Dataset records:
-- pv_equiv track=rewrite | github.com/damianleng/Group-3-DES-AES | AES_module/AES2.py | inverse_matrix_multiplication
-- ===== SOURCE A (Python) =====
-- def add(A, B):
--     # make sure A, B have the same length
--     while len(A) > len(B):
--         B = '0' + B
--     while len(B) > len(A):
--         A = '0' + A
--     C = ''
--     for i in range(len(A)):
--         if A[i] == B[i]:
--             C += '0'
--         else:
--             C+= '1'
--     # Get rid of zeros in front of C
--     i = 0
--     while i<len(C) and C[i] == '0':
--         i += 1
--     if i == len(C):
--         C = '0' # all 0s
--     else:
--         C = C[i:]
--     return C
--
-- def multiply(A, B):
--     C = '0' # result
--     for i in range(len(B)-1, -1, -1):
--         if B[i] == '1':
--             C = add(C, A)
--         A = A + '0'
--     return C
--
-- def mod(A, P):
--     # 101110 substr -> 10111 then add 10111 + P, then addpend it to the leftover substr
--     # use substr, then add it, and then append it to the leftover substr
--     result = A
--     while len(result) >= len(P):
--         left = add(result[:len(P)], P)
--         right = result[len(P):]
--         result = left + right
--     return result
--
-- def inverse_matrix_multiplication(column):
--     nine = "00001001"
--     b = "00001011"
--     d = "00001101"
--     e = "00001110"
--     GF = "100011011"
--     MATRIX = [[e, b, d, nine], [nine, e, b, d], [d, nine, e, b], [b, d, nine, e]]
--
--     result = []
--     for i in range(4):
--         total = "00000000"
--         for j in range(4):
--             multiplied = mod(multiply(MATRIX[i][j], column[j]), GF)
--             total = add(total, multiplied)
--         result.append(total)
--     return result
-- ===== SOURCE B (Python) =====
-- # B: single fused Horner scan per column string with interleaved reduction,
-- # instead of A's staged string pipeline (multiply building a full-width product,
-- # then polynomial long division, then string add).
--
-- _RED = 0x11B
-- _MATRIX = ((14, 11, 13, 9),
--            (9, 14, 11, 13),
--            (13, 9, 14, 11),
--            (11, 13, 9, 14))
--
-- def _xtime(a):
--     a <<= 1
--     return a ^ _RED if a & 0x100 else a
--
-- def _mul_str(c, s):
--     # Horner over the string's bits, MSB first; reduction fused into each step,
--     # so no full-width product is ever formed.
--     acc = 0
--     for ch in s:
--         acc = _xtime(acc)
--         if ch == '1':
--             acc ^= c
--     return acc
--
-- def inverse_matrix_multiplication(column):
--     result = []
--     for row in _MATRIX:
--         total = 0
--         for c, s in zip(row, column):
--             total ^= _mul_str(c, s)
--         result.append(bin(total)[2:])
--     return result
-- ===== Notes on version B (the rewrite author's own statement) =====
-- stated objective: alternative
-- what changed: Replaces A's three-stage string pipeline per matrix entry (shift-and-add multiply building a full-width product string, then polynomial long division mod the AES polynomial, then string XOR-add into the row total) with a single fused Horner scan over each column string: one pass per character doing xtime (shift + conditional XOR 0x11B) and a conditional XOR of the small matrix constant, so no full-width product or separate reduction loop ever exists; rows XOR-accumulate machine ints rendered with bin(total)[2:].
import Mathlib
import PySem

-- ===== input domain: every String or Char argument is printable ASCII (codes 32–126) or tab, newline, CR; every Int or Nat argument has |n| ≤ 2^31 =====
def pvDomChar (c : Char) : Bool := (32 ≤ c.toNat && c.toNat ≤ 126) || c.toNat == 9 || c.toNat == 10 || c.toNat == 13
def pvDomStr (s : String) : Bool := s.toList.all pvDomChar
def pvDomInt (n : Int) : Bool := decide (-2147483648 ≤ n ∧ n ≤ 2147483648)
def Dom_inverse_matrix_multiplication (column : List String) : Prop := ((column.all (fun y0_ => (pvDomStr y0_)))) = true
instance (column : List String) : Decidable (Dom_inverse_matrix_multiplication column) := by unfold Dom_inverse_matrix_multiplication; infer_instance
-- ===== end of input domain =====

-- B replaces A's staged binary-string pipeline (shift-add multiply to a full-width
-- product, then polynomial long division, then string add) with one fused Horner scan
-- per column string (xtime + conditional XOR per character), rendering rows with bin(v)[2:].


-- ===== PORT A =====
-- while len(A) > len(B): B = '0' + B
def pvPadTo (la : Nat) (B : List Char) : List Char :=
  if la > B.length then pvPadTo la ('0' :: B) else B
termination_by la - B.length
decreasing_by simp; omega

-- trailing strip loop of add: skip leading '0's, '0' if all zeros
def pvStrip : List Char → List Char
  | [] => ['0']
  | c :: t => if c = '0' then pvStrip t else c :: t

def pvAdd (A B : List Char) : List Char :=
  let B' := pvPadTo A.length B
  let A' := pvPadTo B'.length A
  let C := (List.range A'.length).foldl
    (fun C i => C ++ [if A'.getD i ' ' = B'.getD i ' ' then '0' else '1']) []
  pvStrip C

-- for i in range(len(B)-1,-1,-1): visit B's characters from the right; state (C, A)
def pvMultiply (A B : List Char) : List Char :=
  (B.reverse.foldl (fun (s : List Char × List Char) c =>
      (if c = '1' then pvAdd s.1 s.2 else s.1, s.2 ++ ['0'])) (['0'], A)).1

-- the while loop of mod, with fuel (Python's loop shrinks the string every two
-- iterations, so fuel 2*len+2 is never exhausted on the call below)
def pvModGo : Nat → List Char → List Char → List Char
  | 0, result, _ => result
  | fuel + 1, result, P =>
    if result.length ≥ P.length then
      pvModGo fuel (pvAdd (result.take P.length) P ++ result.drop P.length) P
    else result

def pvMod (A P : List Char) : List Char := pvModGo (2 * A.length + 2) A P

def pvGFstr : List Char := ['1','0','0','0','1','1','0','1','1']

def pvMATRIXstr : List (List (List Char)) :=
  let nine := ['0','0','0','0','1','0','0','1']
  let b := ['0','0','0','0','1','0','1','1']
  let d := ['0','0','0','0','1','1','0','1']
  let e := ['0','0','0','0','1','1','1','0']
  [[e, b, d, nine], [nine, e, b, d], [d, nine, e, b], [b, d, nine, e]]

def inverse_matrix_multiplication (column : List String) : List String :=
  (List.range 4).foldl (fun result i =>
    result ++ [String.mk ((List.range 4).foldl (fun total j =>
      pvAdd total (pvMod (pvMultiply ((pvMATRIXstr.getD i []).getD j [])
                                     ((column.getD j "").toList)) pvGFstr))
      ['0','0','0','0','0','0','0','0'])]) []

-- ===== PORT B =====
def pvXtime (a : Nat) : Nat :=
  let t := a <<< 1
  if t &&& 256 ≠ 0 then t ^^^ 283 else t

-- Horner scan over the string, reduction fused into each step
def pvMulStr (c : Nat) (s : List Char) : Nat :=
  s.foldl (fun acc ch =>
    let t := pvXtime acc
    if ch = '1' then t ^^^ c else t) 0

def pvMATRIXn : List (List Nat) :=
  [[14, 11, 13, 9], [9, 14, 11, 13], [13, 9, 14, 11], [11, 13, 9, 14]]

-- bin(n)[2:]
def pvToBinAux : Nat → List Char
  | 0 => []
  | n + 1 => pvToBinAux ((n + 1) / 2) ++ [if (n + 1) % 2 = 1 then '1' else '0']
decreasing_by simp; omega

def pvToBin (n : Nat) : List Char := if n = 0 then ['0'] else pvToBinAux n

def inverse_matrix_multiplication_alt (column : List String) : List String :=
  pvMATRIXn.foldl (fun result row =>
    result ++ [String.mk (pvToBin ((row.zip column).foldl
      (fun t cs => t ^^^ pvMulStr cs.1 cs.2.toList) 0))]) []

-- ===== PRECONDITION & SPEC =====
-- A indexes column[0..3]; on a shorter list Python raises IndexError.
def Pre_inverse_matrix_multiplication (column : List String) : Prop := 4 ≤ column.length
instance (column : List String) : Decidable (Pre_inverse_matrix_multiplication column) := by
  unfold Pre_inverse_matrix_multiplication; infer_instance

def pvWitness_inverse_matrix_multiplication : List String := ["00000001", "10", "", "ab1"]

def Spec_inverse_matrix_multiplication (column : List String) (out : List String) : Prop := out = inverse_matrix_multiplication_alt column
instance (column : List String) (out : List String) : Decidable (Spec_inverse_matrix_multiplication column out) := by unfold Spec_inverse_matrix_multiplication; infer_instance

-- ===== CLAIM (what is proved, stated in full; the proofs are below) =====
def Claim_equal_inverse_matrix_multiplication : Prop := ∀ (column : List String), Dom_inverse_matrix_multiplication column → Pre_inverse_matrix_multiplication column → Spec_inverse_matrix_multiplication column (inverse_matrix_multiplication column)

-- ===== LEMMAS AND PROOFS =====

-- value of a big-endian bit string: a character contributes 1 exactly when it is '1'
def pvBitc (c : Char) : Nat := if c = '1' then 1 else 0

def pvV (s : List Char) : Nat := s.foldl (fun v c => 2 * v + pvBitc c) 0

def pvIsBin (s : List Char) : Prop := ∀ c ∈ s, c = '0' ∨ c = '1'

-- canonical (leading-zero-stripped) binary strings
def pvCanon (s : List Char) : Prop :=
  pvIsBin s ∧ (s = ['0'] ∨ ∃ t, s = '1' :: t)

-- reference carry-less multiplication
def pvClmul (a b : Nat) : Nat :=
  if b = 0 then 0 else (if b % 2 = 1 then a else 0) ^^^ pvClmul (2 * a) (b / 2)
termination_by b
decreasing_by omega

def pvBitLen (n : Nat) : Nat := if n = 0 then 0 else Nat.log2 n + 1

-- bit-level facts needed by pvReduceGo's decreasing_by
theorem tb_high {m x : Nat} (hx1 : 2 ^ m ≤ x) (hx2 : x < 2 ^ (m+1)) : x.testBit m = true := by
  rw [Nat.testBit_eq_decide_div_mod_eq]
  have h2 : (2:Nat) ^ (m+1) = 2 ^ m + 2 ^ m := by ring
  have : x / 2 ^ m = 1 := by
    apply Nat.div_eq_of_lt_le
    · simpa using hx1
    · simp [Nat.succ_mul]; omega
  simp [this]

theorem pvXorTop {m x y : Nat} (hx1 : 2 ^ m ≤ x) (hx2 : x < 2 ^ (m + 1))
    (hy1 : 2 ^ m ≤ y) (hy2 : y < 2 ^ (m + 1)) : x ^^^ y < 2 ^ m := by
  have hlt : x ^^^ y < 2 ^ (m+1) := Nat.xor_lt_two_pow hx2 hy2
  have htb : (x ^^^ y).testBit m = false := by
    simp [Nat.testBit_xor, tb_high hx1 hx2, tb_high hy1 hy2]
  rw [Nat.testBit_eq_decide_div_mod_eq] at htb
  have h2 : (2:Nat) ^ (m+1) = 2 ^ m + 2 ^ m := by ring
  have hd2 : (x ^^^ y) / 2 ^ m < 2 := by
    rw [Nat.div_lt_iff_lt_mul (by positivity)]; omega
  have hd0 : (x ^^^ y) / 2 ^ m = 0 := by
    simp only [decide_eq_false_iff_not] at htb
    generalize hq : (x ^^^ y) / 2 ^ m = q at htb hd2
    omega
  have := Nat.lt_of_div_eq_zero (by positivity) hd0
  exact this

theorem pvBitLen_le_iff {n k : Nat} : pvBitLen n ≤ k ↔ n < 2 ^ k := by
  unfold pvBitLen
  by_cases h : n = 0
  · simp [h]
  · simp [h]
    constructor
    · intro hh; exact (Nat.log2_lt h).1 (by omega)
    · intro hh; have := (Nat.log2_lt h).2 hh; omega

theorem pvBitLen_bounds {n : Nat} (h : n ≠ 0) :
    2 ^ (pvBitLen n - 1) ≤ n ∧ n < 2 ^ pvBitLen n := by
  constructor
  · by_contra hc
    have : pvBitLen n ≤ pvBitLen n - 1 := pvBitLen_le_iff.2 (by omega)
    have h1 : 1 ≤ pvBitLen n := by
      have : ¬ pvBitLen n ≤ 0 := fun hh => h (by simpa using pvBitLen_le_iff.1 hh)
      omega
    omega
  · exact pvBitLen_le_iff.1 le_rfl

theorem pvReduce_dec {p : Nat} (h : 9 ≤ pvBitLen p) :
    p ^^^ (283 <<< (pvBitLen p - 9)) < p := by
  have hp0 : p ≠ 0 := by rintro rfl; simp [pvBitLen] at h
  obtain ⟨h1, h2⟩ := pvBitLen_bounds hp0
  obtain ⟨m, hmb⟩ : ∃ m, pvBitLen p = m + 1 := ⟨pvBitLen p - 1, by omega⟩
  rw [hmb] at h1 h2 h ⊢
  simp only [Nat.add_sub_cancel] at h1
  have hq : (283 : Nat) <<< (m + 1 - 9) = 283 * 2 ^ (m - 8) := by
    rw [Nat.shiftLeft_eq]; congr 2
  have hql : 2 ^ m ≤ 283 * 2 ^ (m - 8) := by
    calc 2 ^ m = 2 ^ 8 * 2 ^ (m - 8) := by rw [← pow_add]; congr 1; omega
    _ ≤ 283 * 2 ^ (m - 8) := by
          have hpos : (0:Nat) < 2 ^ (m-8) := by positivity
          nlinarith
  have hqh : 283 * 2 ^ (m - 8) < 2 ^ (m + 1) := by
    calc 283 * 2 ^ (m - 8) < 2 ^ 9 * 2 ^ (m - 8) := by
          have hpos : (0:Nat) < 2 ^ (m-8) := by positivity
          nlinarith
    _ ≤ 2 ^ (m + 1) := by rw [← pow_add]; exact Nat.pow_le_pow_right Nat.zero_lt_two (by omega)
  have hxt := pvXorTop (x := p) (y := 283 * 2 ^ (m - 8)) h1 h2 hql hqh
  rw [hq]
  exact lt_of_lt_of_le hxt h1

-- reference long-division reduction (what A's mod loop computes on the value level)
def pvReduceGo (p : Nat) : Nat :=
  if h : pvBitLen p ≥ 9 then pvReduceGo (p ^^^ (283 <<< (pvBitLen p - 9))) else p
termination_by p
decreasing_by exact pvReduce_dec h

theorem pvV_aux (a : Nat) (s : List Char) :
    s.foldl (fun v c => 2 * v + pvBitc c) a = a * 2 ^ s.length + pvV s := by
  induction s generalizing a with
  | nil => simp [pvV]
  | cons c t ih =>
    simp only [List.foldl_cons, List.length_cons, pvV]
    rw [ih (2 * a + pvBitc c), ih (2 * 0 + pvBitc c)]
    ring

theorem pvV_cons (c : Char) (t : List Char) :
    pvV (c :: t) = pvBitc c * 2 ^ t.length + pvV t := by
  show (c :: t).foldl (fun v c => 2 * v + pvBitc c) 0 = _
  simp only [List.foldl_cons]
  rw [pvV_aux]
  ring

theorem pvV_append (A B : List Char) :
    pvV (A ++ B) = pvV A * 2 ^ B.length + pvV B := by
  show (A ++ B).foldl (fun v c => 2 * v + pvBitc c) 0 = _
  rw [List.foldl_append, pvV_aux]; rfl

theorem pvBitc_le (c : Char) : pvBitc c ≤ 1 := by
  unfold pvBitc; split <;> omega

_Your objective_
Take the records above and return, word for word, only the lines that fall from the line with "simp only [Nat.add_sub_cancel] at h1" to the line with "calc 283 * 2", both of them included.

_Answer box_
  simp only [Nat.add_sub_cancel] at h1
  have hq : (283 : Nat) <<< (m + 1 - 9) = 283 * 2 ^ (m - 8) := by
    rw [Nat.shiftLeft_eq]; congr 2
  have hql : 2 ^ m ≤ 283 * 2 ^ (m - 8) := by
    calc 2 ^ m = 2 ^ 8 * 2 ^ (m - 8) := by rw [← pow_add]; congr 1; omega
    _ ≤ 283 * 2 ^ (m - 8) := by
          have hpos : (0:Nat) < 2 ^ (m-8) := by positivity
          nlinarith
  have hqh : 283 * 2 ^ (m - 8) < 2 ^ (m + 1) := by
    calc 283 * 2 ^ (m - 8) < 2 ^ 9 * 2 ^ (m - 8) := by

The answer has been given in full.